-- pv_equiv track=rewrite | github.com/ggsv06/mc102 | LABORATÓRIOS/14/lab14.py | verifica_tarefas
-- ===== SOURCE A (Python) =====
-- def verifica_tarefas(dependencias, tarefa, visitadas):
--     dtemp = {}
--     for key in dependencias:
--         ltemp = []
--         for i in dependencias[key]:
--             for ii in dependencias[i]:
--                 ltemp.append(ii)
--         ltemp = list(dict.fromkeys(ltemp))
--         ltemp.sort()
--         dtemp[key] = ltemp
--     if dtemp in visitadas:
--         return False
--     visitadas.append(dependencias)
--     for key in dtemp:
--         for i in dtemp[key]:
--             if i != 0:
--                 return verifica_tarefas(dtemp, i, visitadas)
--     return True
-- ===== SOURCE B (Python) =====
-- # B: the tail recursion rewritten as one while-True loop; dtemp built by a dict
-- # comprehension over sorted set-unions, the first nonzero second-level dependency
-- # found by next() over a generator. Same observable append to `visitadas` as A;
-- # same return value on inputs where A returns (Pre_ excludes KeyError inputs).
-- def verifica_tarefas(dependencias, tarefa, visitadas):
--     while True:
--         dtemp = {k: sorted({ii for i in dependencias[k] for ii in dependencias[i]})
--                  for k in dependencias}
--         if dtemp in visitadas:
--             return False
--         visitadas.append(dependencias)
--         nxt = next((i for row in dtemp.values() for i in row if i != 0), None)
--         if nxt is None:
--             return True
--         dependencias = dtemp
-- ===== Notes on version B (the rewrite author's own statement) =====
-- stated objective: simpler
-- what changed: The tail recursion becomes a single while-True loop: the triple nested append loop plus dict.fromkeys-dedup plus in-place sort becomes a dict comprehension with sorted of a set comprehension, and the double scan for the first nonzero dependency becomes next() over a generator; Pre_ excludes inputs where some dependency value is not a key of the dict, on which Python A raises KeyError.
import Mathlib
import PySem

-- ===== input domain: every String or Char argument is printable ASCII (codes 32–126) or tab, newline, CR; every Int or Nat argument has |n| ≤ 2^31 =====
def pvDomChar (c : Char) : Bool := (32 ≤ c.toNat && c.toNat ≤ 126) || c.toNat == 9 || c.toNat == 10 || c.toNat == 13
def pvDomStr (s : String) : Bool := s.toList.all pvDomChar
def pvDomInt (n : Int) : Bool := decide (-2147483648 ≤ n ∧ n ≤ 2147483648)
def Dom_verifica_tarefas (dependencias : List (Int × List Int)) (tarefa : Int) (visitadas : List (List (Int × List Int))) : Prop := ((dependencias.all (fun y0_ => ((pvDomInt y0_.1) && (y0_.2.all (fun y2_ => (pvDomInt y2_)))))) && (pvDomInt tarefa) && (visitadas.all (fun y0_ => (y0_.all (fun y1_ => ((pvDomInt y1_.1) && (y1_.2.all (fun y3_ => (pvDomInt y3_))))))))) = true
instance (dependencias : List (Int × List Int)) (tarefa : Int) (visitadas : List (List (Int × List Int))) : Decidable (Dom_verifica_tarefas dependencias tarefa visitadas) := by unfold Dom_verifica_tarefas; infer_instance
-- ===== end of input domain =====

-- B rewrites A's tail recursion as one while-True loop (dict comprehension of sorted
-- set-unions, next() for the first nonzero entry); objective: simpler. Both A and B append
-- to the caller's `visitadas` in place (same mutation) — the equivalence proved is about
-- the return value.

-- ===== PORT A =====
-- ---- termination toolkit for port A (cited by its decreasing_by; must precede the def) ----
-- all values appearing in dependency lists
def pvElemsA (d : List (Int × List Int)) : List Int := d.flatMap (fun p => p.2)
-- the key list of the dict the association list encodes
def pvKeylistA (d : List (Int × List Int)) : List Int := PySem.List.dedup (d.map Prod.fst)
-- the strictly increasing list of all values in dependency lists
def pvSortedEA (d : List (Int × List Int)) : List Int :=
  PySem.List.sorted (PySem.Set.ofList (pvElemsA d)) (fun x => x) false
-- all strictly sorted lists over pvElemsA d, as sublists of pvSortedEA d
def pvCandSA (d : List (Int × List Int)) : List (List Int) := (pvSortedEA d).sublists
-- all association lists with key list pvKeylistA d and values from pvCandSA d
def pvCandLA (d : List (Int × List Int)) : List (List (Int × List Int)) :=
  ((pvKeylistA d).map (fun k => (pvCandSA d).map (fun v => (k, v)))).sections
-- the well-founded measure for the recursion of port A
def pvMeasA (d : List (Int × List Int)) (visit : List (List (Int × List Int))) : Nat :=
  2 * (((pvCandLA d).toFinset) \ visit.toFinset).card +
    (if d ∈ ((pvCandLA d).toFinset) \ visit.toFinset then 0 else 1)

theorem pv_mem_candSA (d : List (Int × List Int)) (l : List Int)
    (hl : l.Pairwise (· < ·)) (hsubE : ∀ x ∈ l, x ∈ pvElemsA d) : l ∈ pvCandSA d := by
  rw [pvCandSA, List.mem_sublists]
  refine List.sublist_of_subperm_of_pairwise (hl.nodup.subperm ?_) hl
    (PySem.List.sorted_ofList_pairwise_lt _)
  intro x hx
  rw [pvSortedEA, PySem.List.mem_sorted, PySem.Set.mem_ofList]
  exact hsubE x hx
-- pv_equiv track=rewrite | github.com/dogunyoye/advent-of-code-2016 | day18/day18.py | __calculate
-- ===== SOURCE A (Python) =====
-- def __create_floor_plan(first_row) -> dict:
--     floor_plan = {}
--     for i in range(0, len(first_row)):
--         floor_plan[(0, i)] = first_row[i]
--     return floor_plan
--
-- def trap_check(neighbours, floor_plan) -> int:
--     count = 0
--     left, centre, right = neighbours[0], neighbours[1], neighbours[2]
--
--     if (left in floor_plan and floor_plan[left] == "^") and floor_plan[centre] == "^" and (
--             right not in floor_plan or floor_plan[right] == "."):
--         count += 1
--     if floor_plan[centre] == "^" and (right in floor_plan and floor_plan[right] == "^") and (
--             left not in floor_plan or floor_plan[left] == "."):
--         count += 1
--     if (left in floor_plan and floor_plan[left] == "^") and floor_plan[centre] == "." and (
--             right not in floor_plan or floor_plan[right] == "."):
--         count += 1
--     if (right in floor_plan and floor_plan[right] == "^") and floor_plan[centre] == "." and (
--             left not in floor_plan or floor_plan[left] == "."):
--         count += 1
--
--     return count
--
-- def __calculate(data, rows) -> int:
--     floor_plan = __create_floor_plan(data.splitlines()[0])
--     length = len(data.splitlines()[0])
--     adjacent = [(-1, -1), (-1, 0), (-1, 1)]
--     result = 0
--
--     for i in range(1, rows):
--         for j in range(0, length):
--             position = (i, j)
--             neighbours = []
--             for a in adjacent:
--                 neighbours.append((position[0] + a[0], position[1] + a[1]))
--
--             count = trap_check(neighbours, floor_plan)
--             if count == 1:
--                 floor_plan[position] = "^"
--             else:
--                 floor_plan[position] = "."
--
--         for k in range(0, length):
--             if floor_plan[(i-1, k)] == ".":
--                 result += 1
--             del floor_plan[(i-1, k)]
--
--     for v in floor_plan.values():
--         if v == ".":
--             result += 1
--
--     return result
-- ===== SOURCE B (Python) =====
-- def __calculate(data, rows):
--     # Bit-parallel simulation: each floor row is a pair of bitmasks (traps, safes);
--     # the whole next row is computed at once with shifts and XOR, '.'-cells counted by popcount.
--     row0 = data.splitlines()[0]
--     n = len(row0)
--     T = 0  # bit j set iff cell j is '^'
--     S = 0  # bit j set iff cell j is '.'
--     for c in reversed(row0):
--         T = T * 2 + (c == '^')
--         S = S * 2 + (c == '.')
--     mask = (1 << n) - 1
--     top = (1 << (n - 1)) if n else 0
--     result = bin(S).count('1')
--     for _ in range(1, rows):
--         lT = (T << 1) & mask         # trap to the left  (edge reads as safe)
--         lS = ((S << 1) | 1) & mask   # safe to the left
--         rT = T >> 1                  # trap to the right
--         rS = (S >> 1) | top          # safe to the right
--         T = (S | T) & ((lT & rS) ^ (rT & lS)) & mask
--         S = mask ^ T
--         result += n - bin(T).count('1')
--     return result
-- ===== Notes on version B (the rewrite author's own statement) =====
-- stated objective: faster
-- what changed: Replaces the (row,col)-keyed dict cell-by-cell simulation with a bit-parallel one: each floor row is a pair of integer bitmasks (trap cells, safe cells), the whole next row is computed at once by shift/AND/XOR word operations, and safe cells are counted with popcount (bin().count('1')).
import Mathlib
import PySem
-- keyword of table entry j, as a character list
def comsKw (j : Nat) : List Char := (comsTable.getD j ("", "")).1.toList

-- inner loop of Source B: 'for j in range(best): if match: best = j; break'
def comsStep (q : Nat → Bool) (b : Nat) : Nat :=
  match (List.range b).find? q with
  | some j => j
  | none => b

def coms_alt (com : String) : String :=
  let s := com.toList
  let n := comsTable.length
  -- outer loop of Source B over the positions of com; com.startswith(kw, i) for
  -- 0 ≤ i < len(com) is exactly 'kw is a prefix of com[i:]'
  let best := (List.range s.length).foldl
    (fun b i => comsStep (fun j => PySem.Chars.startswith (s.drop i) (comsKw j)) b) n
  if best < n then (comsTable.getD best ("", "")).2 else com ++ ": command not found\n"

-- ===== PRECONDITION & SPEC =====
def Spec_coms (com : String) (out : String) : Prop := out = coms_alt com
instance (com : String) (out : String) : Decidable (Spec_coms com out) := by unfold Spec_coms; infer_instance

-- ===== CLAIM (what is proved, stated in full; the proofs are below) =====
def Claim_equal_coms : Prop := ∀ (com : String), Dom_coms com → Spec_coms com (coms com)

-- ===== LEMMAS AND PROOFS =====

theorem comsStep_le (q : Nat → Bool) (b : Nat) : comsStep q b ≤ b := by
  unfold comsStep
  cases h : (List.range b).find? q with
  | none => exact Nat.le_refl b
  | some j => exact Nat.le_of_lt (List.mem_range.1 (List.mem_of_find?_eq_some h))

theorem comsStep_le_of (q : Nat → Bool) (b j : Nat) (hq : q j = true) :
    comsStep q b ≤ j := by
  rcases Nat.lt_or_ge j b with hj | hj
  · -- range b = range (j+1) ++ tail; q holds somewhere in range (j+1)
    unfold comsStep
    have hsplit : List.range b = List.range (j+1) ++ (List.range (b - (j+1))).map (j+1+·) := by
      rw [← List.range_add]; congr 1; omega
    rw [hsplit, List.find?_append]
    have hsome : ((List.range (j+1)).find? q).isSome := by
      rw [List.find?_isSome]
      exact ⟨j, List.mem_range.2 (Nat.lt_succ_self j), hq⟩
    cases h : (List.range (j+1)).find? q with
    | none => rw [h] at hsome; simp at hsome
    | some j' =>
      simp only [Option.some_or]
      exact Nat.lt_succ_iff.1 (List.mem_range.1 (List.mem_of_find?_eq_some h))
  · exact le_trans (comsStep_le q b) hj

theorem comsStep_sat (q : Nat → Bool) (b : Nat) (h : comsStep q b < b) :
    q (comsStep q b) = true := by
  cases hf : (List.range b).find? q with
  | none =>
    have hb : comsStep q b = b := by unfold comsStep; rw [hf]
    omega
  | some j =>
    have hb : comsStep q b = j := by unfold comsStep; rw [hf]
    rw [hb]; exact List.find?_some hf

theorem comsRun_le (F : Nat → Nat → Bool) (l : List Nat) (b : Nat) :
    l.foldl (fun b i => comsStep (fun j => F j i) b) b ≤ b := by
  induction l generalizing b with
  | nil => exact Nat.le_refl b
  | cons i l ih =>
    exact le_trans (ih (comsStep (fun j => F j i) b)) (comsStep_le _ b)
-- pv_equiv track=rewrite | github.com/hervebronnimann/adventofcode | 2016/11/11.2.py | hashpair
-- ===== SOURCE A (Python) =====
-- def hashpair(f):
--     """ The idea is to count the number of matched pairs and keep only the rest """
--     n,p = 0,[]
--     for x in f:
--         if x[0]=='+':
--             if '-'+x[1:] in f: n+=1
--             else: p += [x]
--         elif x[0]=='-':
--             if '+'+x[1:] in f: n+=1
--             else: p += [x]
--     return(n,tuple(p))
-- ===== SOURCE B (Python) =====
-- def hashpair(f):
--     """Group signed elements by base into two dicts; count matched groups arithmetically,
--     rebuild the unmatched elements in original order by sorting their stored indices."""
--     plus, minus = {}, {}
--     for i, x in enumerate(f):
--         if x[0] == '+':
--             plus.setdefault(x[1:], []).append((i, x))
--         elif x[0] == '-':
--             minus.setdefault(x[1:], []).append((i, x))
--     n = 0
--     keep = []
--     for d, other in ((plus, minus), (minus, plus)):
--         for base, occs in d.items():
--             if base in other:
--                 n += len(occs)
--             else:
--                 keep.extend(occs)
--     keep.sort(key=lambda t: t[0])
--     return (n, tuple(x for _, x in keep))
-- ===== Notes on version B (the rewrite author's own statement) =====
-- stated objective: alternative
-- what changed: A scans f once and, for every signed element, rescans all of f for the opposite string, appending unmatched elements as it goes; B instead groups the signed elements by their sign-stripped base into two insertion-ordered dicts of (index, element) occurrence lists, computes n arithmetically as the sum of group sizes whose base appears in the opposite dict, and rebuilds the unmatched elements in original order by sorting the surviving (index, element) pairs by index - a group-by-and-merge algorithm with no membership scan of f at all.
import Mathlib
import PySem
-- pv_equiv track=rewrite | github.com/adcosta17/somrit-test | scripts/generate_pbsim_run_nested.py | get_polya_len
-- ===== SOURCE A (Python) =====
-- def get_polya_len(seq):
--     i = -1
--     n = 0
--     while(n < len(seq)):
--         if seq[i] != "A":
--             break
--         i -= 1
--         n += 1
--     return n
-- ===== SOURCE B (Python) =====
-- def get_polya_len(seq):
--     return len(seq) - len(seq.rstrip("A"))
-- ===== Notes on version B (the rewrite author's own statement) =====
-- stated objective: idiomatic
-- what changed: Replaced the manual backward-index while-loop with counter by a closed-form expression: len(seq) - len(seq.rstrip('A')).
import Mathlib
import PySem

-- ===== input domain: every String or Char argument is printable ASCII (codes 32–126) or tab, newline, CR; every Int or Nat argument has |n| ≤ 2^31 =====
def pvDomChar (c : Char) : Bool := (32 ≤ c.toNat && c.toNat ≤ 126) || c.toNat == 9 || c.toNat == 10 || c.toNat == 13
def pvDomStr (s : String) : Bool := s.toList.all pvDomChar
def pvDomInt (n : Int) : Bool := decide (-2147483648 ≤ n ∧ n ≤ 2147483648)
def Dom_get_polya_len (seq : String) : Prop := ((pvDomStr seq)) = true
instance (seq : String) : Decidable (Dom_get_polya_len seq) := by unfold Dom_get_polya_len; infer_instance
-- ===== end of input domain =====

-- B replaces the manual backward-index loop by the closed form len(seq) - len(seq.rstrip("A")) (idiomatic; same cost).
-- ===== PORT A =====
def get_polya_len_loop (seq : String) (i : Int) (n : Nat) : Nat :=
  if n < PySem.Str.len seq then
    if PySem.Str.pyGet? seq i ≠ some 'A' then n
    else get_polya_len_loop seq (i - 1) (n + 1)
  else n
termination_by (PySem.Str.len seq - (n : Int)).toNat
decreasing_by simp [PySem.Str.len] at *; omega

def get_polya_len (seq : String) : Int :=
  (get_polya_len_loop seq (-1) 0 : Int)

-- ===== PORT B =====
-- hand port of seq.rstrip("A") (PySem has no per-character rstrip): drop trailing 'A's; exact for the one-char strip set "A"
def pyRstripA (s : List Char) : List Char :=
  (s.reverse.dropWhile (· == 'A')).reverse

def get_polya_len_alt (seq : String) : Int :=
  (PySem.Str.len seq : Int) - ((pyRstripA seq.toList).length : Int)

-- ===== PRECONDITION & SPEC =====
def Spec_get_polya_len (seq : String) (out : Int) : Prop := out = get_polya_len_alt seq
instance (seq : String) (out : Int) : Decidable (Spec_get_polya_len seq out) := by unfold Spec_get_polya_len; infer_instance

-- ===== CLAIM (what is proved, stated in full; the proofs are below) =====
def Claim_equal_get_polya_len : Prop := ∀ (seq : String), Dom_get_polya_len seq → Spec_get_polya_len seq (get_polya_len seq)

-- ===== LEMMAS AND PROOFS =====
theorem get_polya_len_loop_eq (seq : String) :
    ∀ k n, k = seq.toList.length - n → n ≤ seq.toList.length →
    get_polya_len_loop seq (-1 - (n : Int)) n
      = n + ((seq.toList.reverse.drop n).takeWhile (· == 'A')).length := by
  intro k
  induction k with
  | zero =>
    intro n hk hn
    have hlen : n = seq.toList.length := by omega
    rw [get_polya_len_loop.eq_def]
    simp [hlen]
  | succ k ih =>
    intro n hk hn
    have hlt : n < seq.toList.length := by omega
    have hL : seq.toList.length = seq.length := String.length_toList
    have hidx : PySem.List.pyIdx? seq.toList.length (-1 - (n : Int))
        = some (seq.toList.length - 1 - n) := by
      simp only [PySem.List.pyIdx?]
      rw [if_neg (by omega), if_pos (by omega)]
      congr 1
      omega
    have hget : PySem.Str.pyGet? seq (-1 - (n : Int))
        = some (seq.toList.reverse[n]'(by simpa using hlt)) := by
      have h1 : PySem.Str.pyGet? seq (-1 - (n : Int))
          = PySem.List.pyGet? seq.toList (-1 - (n : Int)) := by
        simp
      rw [h1, PySem.List.pyGet?, hidx]
      simp only [Option.bind_some]
      rw [List.getElem?_eq_getElem (by omega)]
      congr 1
      rw [List.getElem_reverse]
    rw [get_polya_len_loop.eq_def]
    have hdrop : seq.toList.reverse.drop n
        = seq.toList.reverse[n]'(by simpa using hlt) :: seq.toList.reverse.drop (n + 1) := by
      rw [List.getElem_cons_drop]
    by_cases hA : seq.toList.reverse[n]'(by simpa using hlt) = 'A'
    · have h2 : (-1 - (n : Int)) - 1 = -1 - ((n + 1 : Nat) : Int) := by push_cast; ring
      rw [if_pos (by simp [PySem.Str.len]; omega),
        if_neg (by rw [hget]; simp [hA]), h2, ih (n + 1) (by omega) (by omega), hdrop,
        List.takeWhile_cons, if_pos (by simp [hA])]
      simp only [List.length_cons]
      omega
    · rw [if_pos (by simp [PySem.Str.len]; omega),
        if_pos (by rw [hget]; simpa [List.getElem_reverse, hL] using hA), hdrop,
        List.takeWhile_cons,
        if_neg (by simpa using hA)]
      simp

-- ===== VERDICT (by name: the statement is the Claim_ definition above) =====
theorem get_polya_len_spec : Claim_equal_get_polya_len := by
  intro seq _
  unfold Spec_get_polya_len get_polya_len get_polya_len_alt pyRstripA
  have h := get_polya_len_loop_eq seq (seq.toList.length) 0 (by omega) (by omega)
  simp only [Nat.cast_zero, zero_add, List.drop_zero] at h
  norm_num at h
  have hsum := congrArg List.length (List.takeWhile_append_dropWhile (p := (· == 'A')) (l := seq.toList.reverse))
  simp only [List.length_append, List.length_reverse] at hsum
  simp only [PySem.Str.len, List.length_reverse, h]
  omega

----------------------------------------

Reproduce exactly the section above that begins at the line containing "def pvElemsA (d" and ends at the line containing "def pvKeylistA (d", leaving out all other lines.

def pvElemsA (d : List (Int × List Int)) : List Int := d.flatMap (fun p => p.2)
-- the key list of the dict the association list encodes
def pvKeylistA (d : List (Int × List Int)) : List Int := PySem.List.dedup (d.map Prod.fst)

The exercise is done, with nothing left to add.